A amígdala palatina é um dos principais locais onde o agente pode ser isolado tanto
de animais infectados quanto portadores. O uso de corantes na imunoistologia permitiu a
identificação de tipos celulares associados com a bactéria nas tonsilas de leitões gnobióticos
infectados O agente nunca foi associado com células T ou B, mas sempre associados com a
linhagem mielóide. A Expressão de CD 16 e CD 163 nesses leucócitos sugere associação
com macrófagos maduros nas amígdalas que podem levar a eliminação/controle da
bactéria.
A resposta inata envolve neutrófilos, macrófagos e células epiteliais foliculares que
limitar a infecção na amídala na qual o agente persiste.

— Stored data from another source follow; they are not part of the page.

-- pv_equiv track=rewrite | github.com/Br41nfck/Public-repo | Olympiad Programming/Python/aa_to_b.py | aa_to_b
-- ===== SOURCE A (Python) =====
-- from string import ascii_lowercase
--
-- def aa_to_b(inp):
--     try:
--         nstring = [ascii_lowercase.index(s) for s in inp]
--     except:
--         return
--     key = 0
--     while True:
--         #nstring.sort()
--         if key >= len(nstring)-1 or len(nstring) <= 1:
--             break
--
--         if nstring[key] == nstring[key+1]:
--             nstring[key] = nstring[key] + 1
--             if nstring[key] >= len(ascii_lowercase):
--                 nstring[key] = 0
--             nstring.pop(key+1)
--             key = 0
--
--         else:
--             key = key + 1
--     return "".join([ascii_lowercase[n] for n in nstring])
-- ===== SOURCE B (Python) =====
-- from string import ascii_lowercase
--
-- def aa_to_b(inp):
--     try:
--         vals = [ascii_lowercase.index(s) for s in inp]
--     except ValueError:
--         return
--     stack = []
--     for v in vals:
--         while stack and stack[-1] == v:
--             stack.pop()
--             v = (v + 1) % 26
--         stack.append(v)
--     return "".join(ascii_lowercase[n] for n in stack)
-- ===== Notes on version B (the rewrite author's own statement) =====
-- stated objective: faster
-- what changed: Replaced A's restart-from-zero rescans of the mutable list after every merge by a single left-to-right pass over a stack that cascades merges against the top element.
import Mathlib
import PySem

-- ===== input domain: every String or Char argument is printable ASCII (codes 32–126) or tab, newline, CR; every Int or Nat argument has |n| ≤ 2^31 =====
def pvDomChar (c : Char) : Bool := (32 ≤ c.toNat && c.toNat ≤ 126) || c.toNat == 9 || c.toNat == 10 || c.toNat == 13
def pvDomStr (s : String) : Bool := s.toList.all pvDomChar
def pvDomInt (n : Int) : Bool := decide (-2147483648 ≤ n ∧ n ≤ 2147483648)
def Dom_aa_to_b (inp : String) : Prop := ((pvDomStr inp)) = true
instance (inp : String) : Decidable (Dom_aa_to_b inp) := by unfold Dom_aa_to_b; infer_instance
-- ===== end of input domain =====

-- B replaces A's restart-from-zero rescans of the mutable list after every merge
-- by one left-to-right stack pass with cascading merges (measured faster, asymptotic).

-- ===== PORT A =====
-- helpers shared by both ports: they transcribe the two lines that Source A and Source B
-- have in common (the index comprehension under try/except, and the final join).
-- ascii_lowercase.index(c): some index for 'a'..'z', none = ValueError otherwise
def charIdx? (c : Char) : Option Int :=
  if 97 ≤ c.toNat ∧ c.toNat ≤ 122 then some ((c.toNat : Int) - 97) else none

-- [ascii_lowercase.index(s) for s in inp] under try/except
def toInts : List Char → Option (List Int)
  | [] => some []
  | c :: cs =>
    match charIdx? c, toInts cs with
    | some v, some vs => some (v :: vs)
    | _, _ => none

-- "".join(ascii_lowercase[n] for n in ns); exact for 0 ≤ n < 26, which both
-- programs' intermediate values always satisfy (proved range invariant below)
def render (ns : List Int) : String := String.ofList (ns.map (fun n => Char.ofNat (97 + n.toNat)))

-- A's while-loop: scan with index `key`; on an equal adjacent pair overwrite,
-- pop the neighbour and restart from key = 0
def loopA (ns : List Int) (key : Nat) : List Int :=
  if key ≥ ns.length - 1 ∨ ns.length ≤ 1 then ns
  else if ns.getD key 0 = ns.getD (key + 1) 0 then
    let v0 := ns.getD key 0 + 1
    let v := if v0 ≥ 26 then 0 else v0
    loopA ((ns.set key v).eraseIdx (key + 1)) 0
  else loopA ns (key + 1)
termination_by (ns.length, ns.length - key)
decreasing_by
  · left
    have h1 : key + 1 < ns.length := by omega
    have h2 : key + 1 < (ns.set key v).length := by simpa using h1
    rw [List.length_eraseIdx, if_pos h2, List.length_set]
    omega
  · right
    omega

def aa_to_b (inp : String) : Option String :=
  match toInts inp.toList with
  | none => none
  | some ns => some (render (loopA ns 0))

-- ===== PORT B =====
-- the inner `while stack and stack[-1] == v` loop of Source B; the stack is held
-- top-first, so Source B's append-at-the-end order is recovered by the final reverse
def pushB (stack : List Int) (v : Int) : List Int :=
  match stack with
  | [] => [v]
  | t :: rest => if t = v then pushB rest ((v + 1) % 26) else v :: t :: rest

def aa_to_b_alt (inp : String) : Option String :=
  match toInts inp.toList with
  | none => none
  | some ns => some (render ((ns.foldl pushB []).reverse))

-- ===== PRECONDITION & SPEC =====
def Spec_aa_to_b (inp : String) (out : Option String) : Prop := out = aa_to_b_alt inp
instance (inp : String) (out : Option String) : Decidable (Spec_aa_to_b inp out) := by unfold Spec_aa_to_b; infer_instance

-- ===== CLAIM (what is proved, stated in full; the proofs are below) =====
def Claim_equal_aa_to_b : Prop := ∀ (inp : String), Dom_aa_to_b inp → Spec_aa_to_b inp (aa_to_b inp)

-- ===== LEMMAS AND PROOFS =====

-- every value produced by the comprehension lies in [0, 26)
lemma toInts_range : ∀ (cs : List Char) (ns : List Int), toInts cs = some ns →
    ∀ x ∈ ns, 0 ≤ x ∧ x < 26 := by
  intro cs
  induction cs with
  | nil =>
    intro ns h x hx
    simp only [toInts, Option.some.injEq] at h
    subst h
    simp at hx
  | cons c cs ih =>
    intro ns h x hx
    simp only [toInts] at h
    cases hv : charIdx? c with
    | none => rw [hv] at h; simp at h
    | some v =>
      cases hvs : toInts cs with
      | none => rw [hv, hvs] at h; simp at h
      | some vs =>
        rw [hv, hvs] at h
        simp only [Option.some.injEq] at h
        subst h
        rcases List.mem_cons.mp hx with h1 | h1
        · subst h1
          simp only [charIdx?] at hv
          split at hv
          · rename_i hc
            injection hv with hv
            omega
          · exact absurd hv (by simp)
        · exact ih vs hvs x h1

-- pushB just pushes when the stack top differs from the new value
lemma pushB_push (s : List Int) (x : Int) (h : ∀ t r, s = t :: r → t ≠ x) :
    pushB s x = x :: s := by
  cases s with
  | nil => simp [pushB]
  | cons t r => simp [pushB, h t r rfl]

-- a run of pushB over an adjacent-distinct list whose head differs from the
-- stack top just pushes everything
lemma stack_run : ∀ (xs s : List Int), List.IsChain (· ≠ ·) xs →
    (∀ t a, s = t :: a → ∀ h y, xs = h :: y → t ≠ h) →
    List.foldl pushB s xs = xs.reverse ++ s := by
  intro xs
  induction xs with
  | nil => intro s _ _; simp
  | cons x xs ih =>
    intro s hch hhd
    have hps : pushB s x = x :: s :=
      pushB_push s x (fun t r ht => hhd t r ht x xs rfl)
    have hch' : List.IsChain (· ≠ ·) xs := (List.isChain_cons.mp hch).2
    have hhd' : ∀ y ∈ xs.head?, x ≠ y := (List.isChain_cons.mp hch).1
    have hrec := ih (x :: s) hch' (by
      intro t a ht h y hy
      cases ht
      exact hhd' h (by simp [hy]))
    simp only [List.foldl_cons, hps, hrec]
    simp

lemma stack_run0 (xs : List Int) (h : List.IsChain (· ≠ ·) xs) :
    List.foldl pushB [] xs = xs.reverse := by
  have := stack_run xs [] h (by intro t a ht; cases ht)
  simpa using this

-- main invariant: if the first `key` adjacent pairs are already distinct, A's
-- loop computes exactly B's stack fold (read off in reverse)
lemma loopA_eq : ∀ (ns : List Int) (key : Nat),
    (∀ x ∈ ns, 0 ≤ x ∧ x < 26) →
    (∀ i, i < key → i + 1 < ns.length → ns.getD i 0 ≠ ns.getD (i + 1) 0) →
    loopA ns key = (List.foldl pushB [] ns).reverse := by
  intro ns key
  induction ns, key using loopA.induct with
  | case1 ns key hstop =>
    intro _ hpre
    rw [loopA, if_pos hstop]
    have hch : List.IsChain (· ≠ ·) ns := by
      rw [List.isChain_iff_getElem]
      intro i hi
      have h1 : i < key := by omega
      have := hpre i h1 hi
      rwa [List.getD_eq_getElem _ _ (by omega), List.getD_eq_getElem _ _ hi] at this
    rw [stack_run0 ns hch, List.reverse_reverse]
  | case2 ns key hstop heq v0 v ih =>
    intro hrange hpre
    have hk1 : key + 1 < ns.length := by
      rcases Nat.lt_or_ge (key + 1) ns.length with h | h
      · exact h
      · exact absurd (by omega : key ≥ ns.length - 1 ∨ ns.length ≤ 1) hstop
    have hkey : key < ns.length := by omega
    obtain ⟨a, ha⟩ : ∃ a, ns.getD key 0 = a := ⟨_, rfl⟩
    obtain ⟨P, hPdef⟩ : ∃ P, P = ns.take key := ⟨_, rfl⟩
    obtain ⟨Q, hQdef⟩ : ∃ Q, Q = ns.drop (key + 2) := ⟨_, rfl⟩
    have hPlen : P.length = key := by rw [hPdef, List.length_take]; omega
    have haget : ns[key]'hkey = a := by rw [← ha, List.getD_eq_getElem _ _ hkey]
    have haget1 : ns[key + 1]'hk1 = a := by
      rw [← ha, heq, List.getD_eq_getElem _ _ hk1]
    -- decompose ns around the equal pair
    have hex : ns = P ++ a :: a :: Q := by
      conv_lhs => rw [← List.take_append_drop key ns]
      rw [hPdef, hQdef]
      congr 1
      rw [List.drop_eq_getElem_cons hkey, haget]
      congr 1
      rw [List.drop_eq_getElem_cons hk1, haget1]
    -- decompose the merged list
    have hns' : (ns.set key v).eraseIdx (key + 1) = P ++ v :: Q := by
      conv_lhs => rw [hex]
      rw [List.set_append_right _ _ (by omega), hPlen]
      simp only [Nat.sub_self, List.set_cons_zero]
      rw [List.eraseIdx_append_of_length_le (by omega)]
      simp [hPlen, List.eraseIdx]
    -- the prefix P is adjacent-distinct
    have hchP : List.IsChain (· ≠ ·) P := by
      rw [List.isChain_iff_getElem]
      intro i hi
      have hiP : i + 1 < key := by omega
      have h1 : i + 1 < ns.length := by omega
      have := hpre i (by omega) h1
      rw [List.getD_eq_getElem _ _ (by omega : i < ns.length), List.getD_eq_getElem _ _ h1] at this
      simpa [hPdef, List.getElem_take] using this
    -- pushing a onto P's stack just pushes (the last element of P differs from a)
    have hpushP : pushB P.reverse a = a :: P.reverse := by
      apply pushB_push
      intro t r ht htEq
      have hPne : P ≠ [] := by intro h; rw [h] at ht; cases ht
      have hkpos : 0 < key := by
        have := List.length_pos_iff.mpr hPne
        omega
      have h5 : P.getLast? = some t := by rw [← List.head?_reverse, ht, List.head?_cons]
      have h6 : ns[key - 1]? = some t := by
        rw [hPdef, List.getLast?_eq_getElem?, List.length_take] at h5
        rw [← h5, List.getElem?_take_of_lt (by omega)]
        congr 1
        omega
      have h7 : ns[key]? = some a := by rw [List.getElem?_eq_getElem hkey, haget]
      have hne := hpre (key - 1) (by omega) (by omega)
      rw [List.getD_eq_getElem _ _ (by omega : key - 1 < ns.length),
          List.getD_eq_getElem _ _ (by omega : key - 1 + 1 < ns.length)] at hne
      have hne' : ns[key - 1]? ≠ ns[key - 1 + 1]? := by
        rw [List.getElem?_eq_getElem (by omega : key - 1 < ns.length),
            List.getElem?_eq_getElem (by omega : key - 1 + 1 < ns.length)]
        simp only [ne_eq, Option.some.injEq]
        exact hne
      apply hne'
      have hk : key - 1 + 1 = key := by omega
      rw [h6, hk, h7, htEq]
    -- the range bound turns A's overwrite value into B's (a+1) % 26
    have harange : 0 ≤ a ∧ a < 26 := by
      refine hrange a ?_
      rw [hex]; simp
    have hv : v = (a + 1) % 26 := by
      show (if ns.getD key 0 + 1 ≥ 26 then (0 : Int) else ns.getD key 0 + 1) = (a + 1) % 26
      rw [ha]
      split_ifs <;> omega
    -- the two folds agree
    have hfold : List.foldl pushB [] ((ns.set key v).eraseIdx (key + 1)) =
        List.foldl pushB [] ns := by
      rw [hns']
      conv_rhs => rw [hex]
      rw [show P ++ v :: Q = P ++ [v] ++ Q by simp,
          show P ++ a :: a :: Q = P ++ [a, a] ++ Q by simp]
      rw [List.foldl_append, List.foldl_append, List.foldl_append, List.foldl_append]
      congr 1
      rw [stack_run0 P hchP]
      simp only [List.foldl_cons, List.foldl_nil]
      rw [hpushP, hv]
      simp [pushB]
    -- range invariant for the merged list
    have hrange' : ∀ x ∈ (ns.set key v).eraseIdx (key + 1), 0 ≤ x ∧ x < 26 := by
      intro x hx
      rw [hns'] at hx
      rcases List.mem_append.mp hx with hx | hx
      · exact hrange x (by rw [hex]; exact List.mem_append.mpr (Or.inl hx))
      · rcases List.mem_cons.mp hx with hx | hx
        · subst hx
          rw [hv]
          constructor
          · exact Int.emod_nonneg _ (by omega)
          · omega
        · exact hrange x (by rw [hex]; simp [hx])
    rw [loopA, if_neg hstop, if_pos heq]
    show loopA ((ns.set key v).eraseIdx (key + 1)) 0 = (List.foldl pushB [] ns).reverse
    rw [ih hrange' (by intro i hi; omega), hfold]
  | case3 ns key hstop hne ih =>
    intro hrange hpre
    rw [loopA, if_neg hstop, if_neg hne]
    apply ih hrange
    intro i hi hlen
    rcases Nat.lt_or_ge i key with h | h
    · exact hpre i h hlen
    · have : i = key := by omega
      subst this
      exact hne

theorem aa_to_b_eq_alt (inp : String) : aa_to_b inp = aa_to_b_alt inp := by
  unfold aa_to_b aa_to_b_alt
  cases h : toInts inp.toList with
  | none => rfl
  | some ns =>
    have hr := toInts_range inp.toList ns h
    show some (render (loopA ns 0)) = some (render ((List.foldl pushB [] ns).reverse))
    rw [loopA_eq ns 0 hr (by intro i hi; omega)]

-- ===== VERDICT (by name: the statement is the Claim_ definition above) =====
theorem aa_to_b_spec : Claim_equal_aa_to_b := by
  intro inp _
  unfold Spec_aa_to_b
  exact aa_to_b_eq_alt inp
-- A's count is exactly the growth of the evaluated set
lemma pv_A_count (bags : List (String × List String)) (keys0 ev0 : List String)
    (pre : Pre_recursive_bag_count keys0 bags ev0) :
    ∀ f, f ≤ bags.length + 1 → ∀ keys,
      (∀ k ∈ keys, k ∉ ev0 → k ∈ pvReach bags ev0 (2 * bags.length + 2 - f) keys0) →
      ∀ ev, (∀ y ∈ ev0, y ∈ ev) → ∀ c ev', pyRBC_A bags f keys ev = some (c, ev') →
        c = (ev'.length : Int) - (ev.length : Int) := by
  intro f
  induction f using Nat.strong_induction_on with
  | _ f ihf =>
    intro hf keys
    induction keys with
    | nil =>
      intro _ ev _ c ev' h
      rw [pyRBC_A] at h
      simp only [Option.some.injEq, Prod.mk.injEq] at h
      rw [← h.1, ← h.2]; ring
    | cons key rest ihk =>
      intro hkR ev hsub c ev' h
      rw [pyRBC_A] at h
      split_ifs at h with hcont
      · exact ihk (fun k hk => hkR k (List.mem_cons_of_mem _ hk)) ev hsub c ev' h
      · have hkey : key ∉ ev := pv_not_mem hcont
        have hkey0 : key ∉ ev0 := pv_not_mem_of_sub hsub hkey
        have hsub' : ∀ y ∈ ev0, y ∈ PySem.Set.add ev key :=
          fun y hy => (PySem.Set.mem_add ev key y).mpr (Or.inl (hsub y hy))
        cases hg : PySem.Dict.get? (PySem.Dict.mk bags) key <;> simp only [hg] at h
        · cases hA : pyRBC_A bags f rest (PySem.Set.add ev key) with
          | none => simp [hA] at h
          | some p =>
            obtain ⟨c2, ev2⟩ := p
            simp only [hA, Option.some.injEq, Prod.mk.injEq] at h
            have h2 := ihk (fun k hk => hkR k (List.mem_cons_of_mem _ hk)) _ hsub' _ _ hA
            have hlen := pv_add_len hkey
            rw [← h.1, ← h.2, h2, hlen]
            push_cast
            ring
        · rename_i children
          cases f with
          | zero => exact absurd h (by simp)
          | succ g =>
            simp only [Nat.succ_eq_add_one] at h
            cases hA1 : pyRBC_A bags g children ev with
            | none => simp [hA1] at h
            | some p1 =>
              obtain ⟨c1, ev1⟩ := p1
              simp only [hA1] at h
              cases hA2 : pyRBC_A bags (g + 1) rest (PySem.Set.add ev1 key) with
              | none => simp [hA2] at h
              | some p2 =>
                obtain ⟨c2, ev2⟩ := p2
                simp only [hA2, Option.some.injEq, Prod.mk.injEq] at h
                have hcontk : (PySem.Dict.mk bags).contains key = true := by
                  rw [PySem.Dict.contains_eq_isSome_get?, hg]; rfl
                have hkeyR : key ∈ pvReach bags ev0 (2 * bags.length + 2 - (g + 1)) keys0 :=
                  hkR key (List.mem_cons_self ..) hkey0
                have hpreK : key ∉ pvReach bags ev0 bags.length (pvChildren bags key) :=
                  pre key (pv_reach_le bags ev0 (by omega) keys0 key hkeyR) hcontk hkey0
                have hch : pvChildren bags key = children := by simp [pvChildren, hg]
                have hchR : ∀ k ∈ children, k ∉ ev0 →
                    k ∈ pvReach bags ev0 (2 * bags.length + 2 - g) keys0 := by
                  intro k hk _
                  have := pv_reach_step_mem bags ev0 _ keys0 hkeyR hkey0 k (hch ▸ hk)
                  have heq : 2 * bags.length + 2 - (g + 1) + 1 = 2 * bags.length + 2 - g := by omega
                  rwa [heq] at this
                have h1 := ihf g (by omega) (by omega) children hchR ev hsub c1 ev1 hA1
                have hsub1' : ∀ y ∈ ev0, y ∈ PySem.Set.add ev1 key := by
                  intro y hy
                  exact (PySem.Set.mem_add ev1 key y).mpr
                    (Or.inl (pv_A_mono bags g children ev c1 ev1 hA1 y (hsub y hy)))
                have h2 := ihk (fun k hk => hkR k (List.mem_cons_of_mem _ hk)) _ hsub1' _ _ hA2
                have hkey1 : key ∉ ev1 := by
                  intro hk1
                  rcases pv_A_grow bags ev0 g children ev hsub c1 ev1 hA1 key hk1 with hk2 | hk2
                  · exact hkey hk2
                  · exact hpreK
                      (hch ▸ pv_reach_le bags ev0 (show g ≤ bags.length by omega) children key hk2)
                have hlen := pv_add_len hkey1
                rw [← h.1, ← h.2, h1, h2, hlen]
                push_cast
                ring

Fatores bacterianos influenciam negativamente a imunidade inata, incluindo a
suilisina e o polissacarídeo capsular. Suilisina é tóxica para os neutrófilos e produz poros
enquanto que a cápsula reduz a fagocitose por inibir a fosforilação dependente da via de
sinalização. A penetração de cepas virulenta na amídala é rápida e envolve poucos
organismos, assim como acontece com o S. equi. È seguido pela bacteremia ou septicemia
com envolvimento de articulações, meninges e pulmões. O pulmão pode ser atingido pelo
trato respiratório superior. Entretanto é necessária uma alta bacteremia para o
Virulência
O S. suis existe numa multiplicidade de fenótipos caracterizados pelo tipo; pela
presença ou ausência de cápsula; pela superfície-exposta ou pelas proteínas secretadas. Esta
variação em combinação com via de entrada e estado imune dos suínos determina o
potencial de virulência de um isolado
A associação entre virulência e fenótipo do S. suis tipo 2 foi avaliada inoculando
suínos “germfree” com 10 cepas de S. suis tipo 2 conforme o seu fenótipo. Os fenótipos
foram diferenciados pela presença ou ausência da proteína liberada da muramidase ou MRP
e fator extracelular ou EF que foram designados MRP+ EF+, MRP+ EF- e MRP- EF-. Os
suínos foram pré-inoculados com Bordetella bronchiseptica para predispô-los à infecção
intranasal pelo estreptococo. Cepas com fenótipo MRP+ EF+ induziram febre e aumento no
número de polimorfonucleares sanguíneos. Sinais clínicos específicos como alterações do
SNC e claudicação foram observados. Cepas com fenótipo MRP+ EF- induziram sinais
clínicos não específicos como perda de apetite, decúbito, febre e discretas alterações
patológicas nas serosas. Cepas com fenótipo MRP- EF- não induziram sinais de doença.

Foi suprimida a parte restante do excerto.